Database scaling
How read replicas go stale
Reads scale out with replicas; writes still land on one primary (scaling-basics covers that lever). What senior interviews probe is the consistency you traded away. Default replication is asynchronous: the primary commits and acks the client before any replica applies the change, so a replica trails by milliseconds to seconds. Read right after a write and you can break read-your-writes consistency: a user edits their profile, the next page load shows the old value.
Synchronous replication makes the primary wait for a replica to acknowledge before it acks the client, buying consistency with write latency. The trap is what acknowledge means here.
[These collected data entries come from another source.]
-- pv_equiv track=rewrite | github.com/vbhavank/ProbabilisticActionSegmentRefiener | rafid_v1.py | bounds
-- ===== SOURCE A (Python) =====
-- def bounds(segm):
--     start_label = segm[0]
--     start_idx = 0
--     idx = 0
--     while idx < len(segm):
--         try:
--             while start_label == segm[idx]:
--                 idx += 1
--         except IndexError:
--             yield start_idx, idx, start_label
--             break
--
--         yield start_idx, idx, start_label
--         start_idx = idx
--         start_label = segm[start_idx]
-- ===== SOURCE B (Python) =====
-- def bounds(segm):
--     n = len(segm)
--     cuts = [i for i in range(1, n) if segm[i] != segm[i - 1]]
--     edges = [0] + cuts + [n]
--     for a, b in zip(edges, edges[1:]):
--         yield a, b, segm[a]
-- ===== Notes on version B (the rewrite author's own statement) =====
-- stated objective: alternative
-- what changed: Replaces A's stateful run-skipping state machine (nested while with IndexError-driven termination and a running start_label/start_idx) by two stateless staged passes: a neighbour-comparison filter that collects all cut indices, then a zip of consecutive edges that emits (a, b, segm[a]) pairs.
import Mathlib
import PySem

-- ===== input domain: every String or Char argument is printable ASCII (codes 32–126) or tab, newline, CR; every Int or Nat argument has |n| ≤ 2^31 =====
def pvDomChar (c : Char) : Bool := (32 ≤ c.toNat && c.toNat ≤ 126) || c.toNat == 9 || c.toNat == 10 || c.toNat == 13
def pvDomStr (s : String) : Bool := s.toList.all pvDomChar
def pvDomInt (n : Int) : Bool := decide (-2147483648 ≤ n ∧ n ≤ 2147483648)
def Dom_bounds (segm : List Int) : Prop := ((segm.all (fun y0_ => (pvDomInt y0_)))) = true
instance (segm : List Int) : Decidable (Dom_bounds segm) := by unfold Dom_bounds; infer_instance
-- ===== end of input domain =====

-- B replaces A's stateful run-skipping state machine by two stateless staged passes:
-- a neighbour-comparison filter collecting cut indices, then a zip of consecutive edges.
-- Both A and B are generators that raise IndexError on the empty list; Pre_ excludes it.

-- ===== PORT A =====
-- A's inner `while start_label == segm[idx]: idx += 1`; returns the idx at which it stops
-- (idx = segm.length models the IndexError being raised there and caught by A).
def pvInner (segm : List Int) (label : Int) (idx : Nat) : Nat :=
  if h : idx < segm.length then
    if segm[idx] = label then pvInner segm label (idx + 1) else idx
  else idx
termination_by segm.length - idx
decreasing_by exact Nat.sub_succ_lt_self _ _ h

-- used only for pvOuter's termination
theorem pvInner_ge (segm : List Int) (label : Int) (idx : Nat) :
    idx ≤ pvInner segm label idx := by
  unfold pvInner
  split
  · split
    · exact Nat.le_of_succ_le (pvInner_ge segm label (idx + 1))
    · exact Nat.le_refl idx
  · exact Nat.le_refl idx
termination_by segm.length - idx
decreasing_by exact Nat.sub_succ_lt_self _ _ (by assumption)

-- used only for pvOuter's termination
theorem pvInner_gt (segm : List Int) (label : Int) (idx : Nat)
    (h : segm.getD idx label = label) (hj : pvInner segm label idx < segm.length) :
    idx < pvInner segm label idx := by
  have hi : idx < segm.length := Nat.lt_of_le_of_lt (pvInner_ge segm label idx) hj
  have hsl : segm[idx] = label := by
    rwa [List.getD_eq_getElem?_getD, List.getElem?_eq_getElem hi, Option.getD_some] at h
  rw [pvInner, dif_pos hi, if_pos hsl]
  exact Nat.lt_of_lt_of_le (Nat.lt_succ_self idx) (pvInner_ge segm label (idx + 1))

-- A's outer while loop: state (start_label, start_idx, idx); each round runs the inner
-- while, then either yields-and-breaks (IndexError path) or yields and restarts.
def pvOuter (segm : List Int) (label : Int) (start idx : Nat)
    (h : segm.getD idx label = label) : List (Int × Int × Int) :=
  let j := pvInner segm label idx
  if hj : j < segm.length then
    ((start : Int), (j : Int), label) ::
      pvOuter segm segm[j] j j
        (by rw [List.getD_eq_getElem?_getD, List.getElem?_eq_getElem hj, Option.getD_some])
  else [((start : Int), (j : Int), label)]
termination_by segm.length - idx
decreasing_by
  exact Nat.sub_lt_sub_left (Nat.lt_trans (pvInner_gt segm label idx h hj) hj)
    (pvInner_gt segm label idx h hj)

def bounds (segm : List Int) : List (Int × Int × Int) :=
  match segm with
  | [] => []  -- A raises IndexError at `segm[0]`; excluded by Pre_bounds
  | s0 :: rest => pvOuter (s0 :: rest) s0 0 0 (by simp)

-- ===== PORT B =====
-- pass 1: cut indices where segm[i] != segm[i-1]; pass 2: zip consecutive edges.
def bounds_alt (segm : List Int) : List (Int × Int × Int) :=
  let n : Int := (segm.length : Int)
  let cuts := (PySem.List.pyRange 1 n 1).filter
    (fun i => PySem.List.pyGetD segm i 0 != PySem.List.pyGetD segm (i - 1) 0)
  let edges := 0 :: (cuts ++ [n])
  (List.zip edges edges.tail).map (fun ab => (ab.1, ab.2, PySem.List.pyGetD segm ab.1 0))
  -- on [] Python B raises IndexError lazily at segm[0]; excluded by Pre_bounds

-- ===== PRECONDITION & SPEC =====
-- Pre_ excludes exactly the empty list, on which A (and B) raises IndexError.
def Pre_bounds (segm : List Int) : Prop := segm ≠ []
instance (segm : List Int) : Decidable (Pre_bounds segm) := by unfold Pre_bounds; infer_instance
def pvWitness_bounds : List Int := [1, 1, 2]

def Spec_bounds (segm : List Int) (out : List (Int × Int × Int)) : Prop := out = bounds_alt segm
instance (segm : List Int) (out : List (Int × Int × Int)) : Decidable (Spec_bounds segm out) := by unfold Spec_bounds; infer_instance

-- ===== CLAIM (what is proved, stated in full; the proofs are below) =====
def Claim_equal_bounds : Prop := ∀ (segm : List Int), Dom_bounds segm → Pre_bounds segm → Spec_bounds segm (bounds segm)

-- ===== LEMMAS AND PROOFS =====

-- the zipped-edges pass as a structural recursion: emit (s, b, segm[s]) per edge pair
def pvG (segm : List Int) : Int → List Int → List (Int × Int × Int)
  | _, [] => []
  | s, b :: t => (s, b, PySem.List.pyGetD segm s 0) :: pvG segm b t

-- Fuel-indexed version of pvOuter (no precondition argument), the proofs' middle man.
def pvF (segm : List Int) (fuel : Nat) (label : Int) (s : Int) (i : Nat) :
    List (Int × Int × Int) :=
  match fuel with
  | 0 => []
  | fuel + 1 =>
    let j := pvInner segm label i
    if j < segm.length then
      (s, (j : Int), label) :: pvF segm fuel (segm.getD j 0) (j : Int) j
    else [(s, (j : Int), label)]

theorem pvInner_succ (segm : List Int) (label : Int) (idx : Nat)
    (hi : idx < segm.length) (hl : segm[idx] = label) :
    pvInner segm label idx = pvInner segm label (idx + 1) := by
  rw [pvInner, dif_pos hi, if_pos hl]

theorem pvF_skip (segm : List Int) (fuel : Nat) (label : Int) (s : Int) (i : Nat)
    (hi : i < segm.length) (hl : segm[i] = label) :
    pvF segm (fuel + 1) label s i = pvF segm (fuel + 1) label s (i + 1) := by
  simp only [pvF, pvInner_succ segm label i hi hl]

theorem pvOuter_eq_pvF (segm : List Int) (fuel : Nat) :
    ∀ (label : Int) (start idx : Nat) (h : segm.getD idx label = label),
    segm.length - idx < fuel →
    pvOuter segm label start idx h = pvF segm fuel label (start : Int) idx := by
  induction fuel with
  | zero => intro _ _ _ _ hf; omega
  | succ fuel ih =>
    intro label start idx h hf
    rw [pvOuter, pvF]
    by_cases hj : pvInner segm label idx < segm.length
    · rw [dif_pos hj, if_pos hj]
      have hgt := pvInner_gt segm label idx h hj
      have hgd : segm.getD (pvInner segm label idx) 0 = segm[pvInner segm label idx] := by
        rw [List.getD_eq_getElem?_getD, List.getElem?_eq_getElem hj, Option.getD_some]
      rw [ih segm[pvInner segm label idx] (pvInner segm label idx) (pvInner segm label idx) _
            (by omega), hgd]
    · rw [dif_neg hj, if_neg hj]

-- zip-with-tail over (s :: r) is exactly the structural pass pvG
theorem pvZip_eq_pvG (segm : List Int) :
    ∀ (r : List Int) (s : Int),
    (List.zip (s :: r) r).map (fun ab => (ab.1, ab.2, PySem.List.pyGetD segm ab.1 0))
      = pvG segm s r := by
  intro r
  induction r with
  | nil => intro s; rfl
  | cons b t ih => intro s; simp only [List.zip_cons_cons, List.map_cons, pvG, ih b]

-- the staged passes agree with A's state machine: invariant — the run starting at s has
-- label `label`, positions [s, i) all carry it (we only need segm[i-1] = label).
theorem pvG_filter_eq_pvF (segm : List Int) :
    ∀ (k i : Nat), segm.length - i = k → 1 ≤ i → i ≤ segm.length →
    ∀ (s label : Int) (fuel : Nat),
    segm.getD (i - 1) 0 = label → PySem.List.pyGetD segm s 0 = label →
    segm.length - i < fuel →
    pvG segm s (((PySem.List.pyRange (i : Int) (segm.length : Int) 1).filter
        (fun j => PySem.List.pyGetD segm j 0 != PySem.List.pyGetD segm (j - 1) 0))
      ++ [(segm.length : Int)])
      = pvF segm fuel label s i := by
  intro k
  induction k using Nat.strong_induction_on with
  | _ k ih =>
    intro i hk h1 hle s label fuel hprev hs hf
    obtain ⟨f, rfl⟩ : ∃ f, fuel = f + 1 := ⟨fuel - 1, by omega⟩
    by_cases hlt : i < segm.length
    · have hcons : PySem.List.pyRange (i : Int) (segm.length : Int) 1
          = (i : Int) :: PySem.List.pyRange ((i : Int) + 1) (segm.length : Int) 1 :=
        PySem.List.pyRange_one_cons (by exact_mod_cast hlt)
      have hvi : PySem.List.pyGetD segm (i : Int) 0 = segm[i] := by
        rw [PySem.List.pyGetD_natCast, List.getD_eq_getElem?_getD,
            List.getElem?_eq_getElem hlt, Option.getD_some]
      have hvprev : PySem.List.pyGetD segm ((i : Int) - 1) 0 = label := by
        have : (i : Int) - 1 = ((i - 1 : Nat) : Int) := by omega
        rw [this, PySem.List.pyGetD_natCast, hprev]
      by_cases hl : segm[i] = label
      · -- inside the run: no cut at i, A's inner while skips i
        have hfc : (PySem.List.pyRange (i : Int) (segm.length : Int) 1).filter
              (fun j => PySem.List.pyGetD segm j 0 != PySem.List.pyGetD segm (j - 1) 0)
            = (PySem.List.pyRange ((i : Int) + 1) (segm.length : Int) 1).filter
              (fun j => PySem.List.pyGetD segm j 0 != PySem.List.pyGetD segm (j - 1) 0) := by
          rw [hcons, List.filter_cons]
          simp [hvi, hvprev, hl]
        rw [hfc, pvF_skip segm f label s i hlt hl]
        have : ((i : Int) + 1) = (((i + 1 : Nat)) : Int) := by push_cast; ring
        rw [this]
        exact ih (segm.length - (i + 1)) (by omega) (i + 1) rfl (by omega) (by omega)
          s label (f + 1)
          (by rw [Nat.add_sub_cancel, List.getD_eq_getElem?_getD,
                List.getElem?_eq_getElem hlt, Option.getD_some]; exact hl)
          hs (by omega)
      · -- cut at i: both emit (s, i, label) and restart at i
        have hfc : (PySem.List.pyRange (i : Int) (segm.length : Int) 1).filter
              (fun j => PySem.List.pyGetD segm j 0 != PySem.List.pyGetD segm (j - 1) 0)
            = (i : Int) :: (PySem.List.pyRange ((i : Int) + 1) (segm.length : Int) 1).filter
              (fun j => PySem.List.pyGetD segm j 0 != PySem.List.pyGetD segm (j - 1) 0) := by
          rw [hcons, List.filter_cons]
          simp [hvi, hvprev, hl]
        have hIj : pvInner segm label i = i := by
          rw [pvInner, dif_pos hlt, if_neg hl]
        have hgd : segm.getD i 0 = segm[i] := by
          rw [List.getD_eq_getElem?_getD, List.getElem?_eq_getElem hlt, Option.getD_some]
        obtain ⟨f', rfl⟩ : ∃ f', f = f' + 1 := ⟨f - 1, by omega⟩
        have hFi : pvF segm (f' + 1 + 1) label s i
            = (s, (i : Int), label) :: pvF segm (f' + 1) segm[i] (i : Int) i := by
          simp only [pvF, hIj, if_pos hlt, hgd]
        rw [hfc, hFi, pvF_skip segm f' segm[i] (i : Int) i hlt rfl]
        simp only [List.cons_append, pvG, hs]
        have hstep : ((i : Int) + 1) = (((i + 1 : Nat)) : Int) := by push_cast; ring
        rw [hstep, ih (segm.length - (i + 1)) (by omega) (i + 1) rfl (by omega) (by omega)
          (i : Int) segm[i] (f' + 1) (by simpa using hgd) hvi (by omega)]
    · -- i = segm.length: empty range, single trailing flush on both sides
      have hie : i = segm.length := by omega
      subst hie
      have hIj : pvInner segm label segm.length = segm.length := by
        rw [pvInner, dif_neg hlt]
      simp only [PySem.List.pyRange_one_eq_nil (le_refl ((segm.length : Nat) : Int)),
        List.filter_nil, List.nil_append, pvG, pvF, hIj, if_neg hlt, hs]

theorem bounds_spec : Claim_equal_bounds := by
  intro segm _ hpre
  unfold Spec_bounds
  match segm, hpre with
  | s0 :: rest, _ =>
    have hlen : 0 < (s0 :: rest).length := by simp
    have h0 : (s0 :: rest)[0] = s0 := rfl
    have halt : bounds_alt (s0 :: rest)
        = pvG (s0 :: rest) 0
            ((((PySem.List.pyRange ((1 : Nat) : Int) (((s0 :: rest).length : Nat) : Int) 1).filter
              (fun j => PySem.List.pyGetD (s0 :: rest) j 0
                != PySem.List.pyGetD (s0 :: rest) (j - 1) 0)))
              ++ [(((s0 :: rest).length : Nat) : Int)]) := by
      rw [bounds_alt]
      simp only [List.tail_cons]
      rw [pvZip_eq_pvG (s0 :: rest) _ 0]
      norm_num
    rw [bounds, halt,
        pvG_filter_eq_pvF (s0 :: rest) ((s0 :: rest).length - 1) 1 rfl (le_refl 1) hlen
          0 s0 ((s0 :: rest).length + 1) (by simp) (by simp [PySem.List.pyGetD]) (by omega),
        pvOuter_eq_pvF (s0 :: rest) ((s0 :: rest).length + 1) s0 0 0 (by simp) (by omega)]
    have := pvF_skip (s0 :: rest) (s0 :: rest).length s0 0 0 hlen h0
    simpa using this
MySQL semi-sync acks once the replica has the event in its relay log, not once it has applied it, so a semi-sync replica can still serve a stale read. Postgres only closes that gap at synchronous_commit = remote_apply:
synchronous_commit = remote_apply # standby has APPLIED before primary acks
synchronous_standby_names = 'FIRST 1 (r1, r2)'
When full sync is too expensive, cheaper read-your-writes fixes exist: route a user's reads to the primary for a few seconds after their write, pin a session to one replica, or record the write's log position (LSN, GTID) and wait for the replica to reach it.
Choosing a shard key
Sharding spreads writes across independent nodes. Partitioning splits one table inside a single node; do not conflate them. The shard key decides everything downstream.
Wrong "Shard by an auto-increment id or a timestamp so rows spread out." Monotonic keys pile every new write onto the newest shard, so one shard runs hot while the rest sit idle. Hashing the key spreads writes evenly but scatters adjacent keys, so range scans fan out. Range sharding keeps scans local and reinvites the hotspot. Directory sharding puts a lookup table between key and shard for flexible rebalancing, paid for with a lookup on the critical path that must stay highly available.
The criterion that matters is your access pattern. Pick a key with high cardinality and even distribution that co-locates the rows your hot queries read together, so the common read stays on one shard.
The cross-shard tax
Any query that filters on something other than the shard key fans out to every shard and merges the results, a scatter-gather. Ordering, pagination, and aggregates across shards are where the correctness bugs live: OFFSET does not push down per shard, so naive paging returns the wrong rows. Cross-shard transactions are worse: two-phase commit blocks on a coordinator that can die mid-commit, so teams design to keep a transaction inside one shard or fall back to sagas.
This is why sharding is a last resort. Exhaust indexing, caching, read replicas, and vertical headroom first. Sharding costs you cross-shard joins, global unique constraints, referential integrity, and simple schema migrations, permanently.